I will leave it as an exercise for the reader to walk through the remaining log but do note the position of the 'READ End' log message. It is a long way down the list. Only after all the messages have been drained from the read queue. Message 4.01 is the 16th message so the transform read buffer now has 4 messages in it. The read stream buffer is empty and so it tries to read again but the code sends in a null message indicating there is nothing left to read and so the read stream ends.

Demo - Asynchronous writing

Alright lets finally get to the point, how do we make our synchronous stream processing faster? Well for this exercise we have a slow write so let's look at parallelising that by allowing multiple messages to be processed at any one time.

Execute: node 05_indexAsync.js
Example results: ./results/05_indexAsync.log

In this code base we are going to send 20 messages through the system, the buffers are all set to 2 but the maximum concurrency of the write operations is set to 10. and if you look at the code inside the file writeItAsync.js you will see that for every write that is performed a callback is setup on a given interval. This callback ultimately calls nextCallBack() which makes a decision based on a closure on a nextUsed flag and the maxConcurrency value as to whether or not next should be called yet. Next is only called if there are currently less than 10 callbacks waiting on the event loop.

Once there are 10 on the loop only the completion of the last callback will result in the unblocking of the next loop.
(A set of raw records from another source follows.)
-- pv_equiv track=rewrite | github.com/RajeetMavi/localrepo | something.py | find_heavy
-- ===== SOURCE A (Python) =====
-- def Measure(weights, l1, l2):
--     sum_l1 = sum(weights[i] for i in l1)
--     sum_l2 = sum(weights[i] for i in l2)
--
--     if sum_l1 > sum_l2:
--         return -1  # l1 is heavier
--     elif sum_l1 < sum_l2:
--         return 1   # l2 is heavier
--     else:
--         return 0   # Equal weights (should not happen in this problem)
--
-- def find_heavy(weights, indices):
--     # Base case: If there's only one element left, return its index
--     if len(indices) == 1:
--         return indices[0]  # Return the index of the heavier box
--
--     # Split the indices into two halves
--     mid = len(indices) // 2
--     left_half = indices[:mid]
--     right_half = indices[mid:]
--
--     # Compare the two halves using Measure function
--     result = Measure(weights, left_half, right_half)
--
--     # Recursively search in the heavier half
--     if result == -1:  # Left side is heavier
--         return find_heavy(weights, left_half)
--     else:  # Right side is heavier
--         return find_heavy(weights, right_half)
-- ===== SOURCE B (Python) =====
-- def find_heavy(weights, indices):
--     lo, hi = 0, len(indices)
--     while hi - lo > 1:
--         mid = lo + (hi - lo) // 2
--         left = sum(weights[i] for i in indices[lo:mid])
--         right = sum(weights[i] for i in indices[mid:hi])
--         if left > right:
--             hi = mid
--         else:
--             lo = mid
--     return indices[lo]
-- ===== Notes on version B (the rewrite author's own statement) =====
-- stated objective: alternative
-- what changed: Replaced the recursive halving on freshly-built index sublists (and the Measure helper) with an iterative lo/hi window loop over the original indices list, comparing inline half-sums; same tie rule (go left only when strictly heavier).
import Mathlib
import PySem

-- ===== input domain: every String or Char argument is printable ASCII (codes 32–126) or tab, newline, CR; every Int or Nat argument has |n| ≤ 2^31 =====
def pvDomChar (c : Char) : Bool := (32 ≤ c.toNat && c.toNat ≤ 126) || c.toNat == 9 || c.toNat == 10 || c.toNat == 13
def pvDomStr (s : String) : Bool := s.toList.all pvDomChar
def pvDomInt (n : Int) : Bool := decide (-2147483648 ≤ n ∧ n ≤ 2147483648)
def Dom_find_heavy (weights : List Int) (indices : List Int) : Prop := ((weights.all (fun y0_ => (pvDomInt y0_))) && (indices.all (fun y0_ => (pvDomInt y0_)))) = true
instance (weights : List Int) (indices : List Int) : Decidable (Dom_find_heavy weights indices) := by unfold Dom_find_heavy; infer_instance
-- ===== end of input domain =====

-- B is an iterative lo/hi-window reformulation of A's recursive half-weighing (same return value on Pre_).

-- ===== PORT A =====
-- sum(weights[i] for i in l): out-of-range i (IndexError) is excluded by Pre_; getD 0 is never used there
def pvSumIdx (weights l : List Int) : Int :=
  (l.map (fun i => (PySem.List.pyGet? weights i).getD 0)).sum

def pvMeasure (weights l1 l2 : List Int) : Int :=
  let sum_l1 := pvSumIdx weights l1
  let sum_l2 := pvSumIdx weights l2
  if sum_l1 > sum_l2 then -1
  else if sum_l1 < sum_l2 then 1
  else 0

-- A's recursion, with fuel making it total: on indices = [] A never terminates (excluded by Pre_);
-- fuel = initial length suffices since each recursive call strictly shrinks the list when length ≥ 2.
def pvFindHeavyA (weights : List Int) : Nat → List Int → Int
  | 0, indices =>
    if indices.length = 1 then (PySem.List.pyGet? indices 0).getD 0
    else 0  -- out of fuel: unreachable under Pre_
  | fuel + 1, indices =>
    if indices.length = 1 then (PySem.List.pyGet? indices 0).getD 0
    else
        let mid := indices.length / 2          -- len(indices) // 2 (nonnegative, Nat division exact)
        let left_half := indices.take mid      -- indices[:mid]
        let right_half := indices.drop mid     -- indices[mid:]
        let result := pvMeasure weights left_half right_half
        if result = -1 then pvFindHeavyA weights fuel left_half
        else pvFindHeavyA weights fuel right_half

def find_heavy (weights : List Int) (indices : List Int) : Int :=
  pvFindHeavyA weights indices.length indices

-- ===== PORT B =====
-- Source B's while loop as fuel recursion on the (lo, hi) window; lo, hi are nonnegative positions, kept as Nat.
-- indices[lo:mid] = (indices.drop lo).take (mid - lo) for 0 ≤ lo ≤ mid (exact slice on nonneg bounds).
def pvFindHeavyB (weights indices : List Int) : Nat → Nat → Nat → Int
  | 0, lo, hi =>
    if hi - lo ≤ 1 then (PySem.List.pyGet? indices (lo : Int)).getD 0   -- return indices[lo]
    else 0  -- out of fuel: unreachable, the window shrinks every pass
  | fuel + 1, lo, hi =>
    if hi - lo ≤ 1 then (PySem.List.pyGet? indices (lo : Int)).getD 0   -- return indices[lo]
    else
        let mid := lo + (hi - lo) / 2
        let left := pvSumIdx weights ((indices.drop lo).take (mid - lo))
        let right := pvSumIdx weights ((indices.drop mid).take (hi - mid))
        if left > right then pvFindHeavyB weights indices fuel lo mid
        else pvFindHeavyB weights indices fuel mid hi

def find_heavy_alt (weights : List Int) (indices : List Int) : Int :=
  pvFindHeavyB weights indices indices.length 0 indices.length

-- ===== PRECONDITION & SPEC =====
-- Pre_ excludes: empty indices (A recurses forever → RecursionError; B raises IndexError) and,
-- when two or more indices remain (so Measure actually subscripts weights), any index outside
-- Python's valid range for weights (A raises IndexError in Measure; so does B). A single index is
-- returned without touching weights, so no range condition is needed then.
def Pre_find_heavy (weights : List Int) (indices : List Int) : Prop :=
  indices ≠ [] ∧ (indices.length = 1 ∨ ∀ i ∈ indices, PySem.Raise.InRange weights.length i)
instance (weights : List Int) (indices : List Int) : Decidable (Pre_find_heavy weights indices) := by unfold Pre_find_heavy; infer_instance

def pvWitness_find_heavy : List Int × List Int := ([3, 1, 7, 2], [0, 1, 2, 3])

def Spec_find_heavy (weights : List Int) (indices : List Int) (out : Int) : Prop := out = find_heavy_alt weights indices
instance (weights : List Int) (indices : List Int) (out : Int) : Decidable (Spec_find_heavy weights indices out) := by unfold Spec_find_heavy; infer_instance

-- ===== CLAIM (what is proved, stated in full; the proofs are below) =====
def Claim_equal_find_heavy : Prop := ∀ (weights : List Int) (indices : List Int), Dom_find_heavy weights indices → Pre_find_heavy weights indices → Spec_find_heavy weights indices (find_heavy weights indices)

-- ===== LEMMAS AND PROOFS =====

-- B on window (lo, hi) computes A on the slice indices[lo:hi], with the same fuel.
lemma pvBase (weights indices : List Int) (lo hi : Nat) (hlt : lo < hi)
    (hle : hi ≤ indices.length) (h1 : hi - lo = 1) (fuel fuel' : Nat) :
    pvFindHeavyB weights indices fuel lo hi
      = pvFindHeavyA weights fuel' ((indices.drop lo).take (hi - lo)) := by
  have hlo : lo < indices.length := by omega
  have hlen : ((indices.drop lo).take (hi - lo)).length = 1 := by
    simp [List.length_take, List.length_drop]; omega
  cases fuel <;> cases fuel' <;>
    (simp only [pvFindHeavyB, pvFindHeavyA]
     rw [if_pos (show hi - lo ≤ 1 by omega), if_pos hlen]
     rw [PySem.List.pyGet?_natCast, PySem.List.pyGet?_zero]
     rw [List.getElem?_eq_getElem hlo, List.getElem?_eq_getElem (show 0 < _ by rw [hlen]; omega)]
     simp [List.getElem_take, List.getElem_drop])

lemma pvB_eq_A (weights indices : List Int) :
    ∀ fuel lo hi, lo < hi → hi ≤ indices.length →
      pvFindHeavyB weights indices fuel lo hi
        = pvFindHeavyA weights fuel ((indices.drop lo).take (hi - lo)) := by
  intro fuel
  induction fuel with
  | zero =>
    intro lo hi hlt hle
    by_cases h1 : hi - lo = 1
    · exact pvBase weights indices lo hi hlt hle h1 0 0
    · have hlen : ((indices.drop lo).take (hi - lo)).length = hi - lo := by
        simp [List.length_take, List.length_drop]; omega
      simp only [pvFindHeavyB, pvFindHeavyA]
      rw [if_neg (show ¬ hi - lo ≤ 1 by omega),
        if_neg (show ¬ ((indices.drop lo).take (hi - lo)).length = 1 by rw [hlen]; omega)]
  | succ fuel ih =>
    intro lo hi hlt hle
    by_cases h1 : hi - lo = 1
    · exact pvBase weights indices lo hi hlt hle h1 (fuel + 1) (fuel + 1)
    · have h2 : 2 ≤ hi - lo := by omega
      have hlen : ((indices.drop lo).take (hi - lo)).length = hi - lo := by
        simp [List.length_take, List.length_drop]; omega
      -- the two sublists A builds are slices of the original list
      have hL : ((indices.drop lo).take (hi - lo)).take ((hi - lo) / 2)
          = (indices.drop lo).take (lo + (hi - lo) / 2 - lo) := by
        rw [List.take_take]; congr 1; omega
      have hR : ((indices.drop lo).take (hi - lo)).drop ((hi - lo) / 2)
          = (indices.drop (lo + (hi - lo) / 2)).take (hi - (lo + (hi - lo) / 2)) := by
        rw [List.drop_take, List.drop_drop,
          show hi - lo - (hi - lo) / 2 = hi - (lo + (hi - lo) / 2) by omega]
      simp only [pvFindHeavyB, pvFindHeavyA, pvMeasure]
      rw [if_neg (show ¬ hi - lo ≤ 1 by omega),
        if_neg (show ¬ ((indices.drop lo).take (hi - lo)).length = 1 by rw [hlen]; omega),
        hlen, hL, hR]
      split_ifs with hgt hres hres <;>
        first
          | exact ih lo (lo + (hi - lo) / 2) (by omega) (by omega)
          | exact ih (lo + (hi - lo) / 2) hi (by omega) hle
          | simp_all

-- ===== VERDICT (by name: the statement is the Claim_ definition above) =====
theorem find_heavy_spec : Claim_equal_find_heavy := by
  intro weights indices _ hpre
  unfold Spec_find_heavy find_heavy find_heavy_alt
  have hne : 0 < indices.length := List.length_pos_of_ne_nil hpre.1
  rw [pvB_eq_A weights indices indices.length 0 indices.length hne le_rfl]
  simp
This is because for any given processing of a _write you can only call next() once.

I appreciate that this can look a bit complicated in writing, let's look at the log.

++ 1 Read push:1                                            <---- #001

++ 2 Read push:0

++++ 1 Transform

++++++ 1 Write

      1 - 1:0 Write, Calling next()

++ 3 Read push:0

++++ 2 Transform

...

++++ 9 Transform

++++++ 9 Write

      9 - 9:0 Write, Calling next()

++ 11 Read push:0

++++ 10 Transform

++++++ 10 Write

      10 - 10:0 Write, Max concurrency reached             <---- #002

++ 12 Read push:0

++++ 11 Transform

++ 13 Read push:0

++++ 12 Transform

++ 14 Read push:0

++++ 13 Transform

++ 15 Read push:0

++ 16 Read push:0

++ 17 Read push:0                                           <---- #003

------ 3 - 9:1 Write finished in 176                        <---- #004

      3 - 9:1 Write, Next used

...                                                         <---- #005

------ 10 - 5:5 Write finished in 660

      10 - 5:5 Write, Calling next()                       <---- #006

++++++ 11 Write

      11 - 6:5 Write, Calling next()

++++ 14 Transform

++++++ 12 Write

      12 - 7:5 Write, Calling next()

++++ 15 Transform

++ 18 Read push:0

++ 19 Read push:0

++++++ 13 Write - SLOW

      13 - 8:5 Write, Calling next()

++++ 16 Transform

++++++ 14 Write

      14 - 9:5 Write, Calling next()

++++ 17 Transform

++ 20 Read push:0

++++++++++ READ End - Thu Mar 08 2018 08:40:25 GMT+0000 (STD)

++++++ 15 Write

      15 - 10:5 Write, Max concurrency reached            <---- #007

++++ 18 Transform

------ 7 - 9:6 Write finished in 699                       <---- #008

...

      14 - 3:12 Write, Next used

------ 15 - 2:13 Write finished in 808                     <---- #009

      15 - 2:13 Write, Calling next()

++++++ 16 Write

      16 - 3:13 Write, Calling next()

...

++++++++++ TRANSFORM Final - Thu Mar 08 2018 08:40:26 GMT+0000 (STD)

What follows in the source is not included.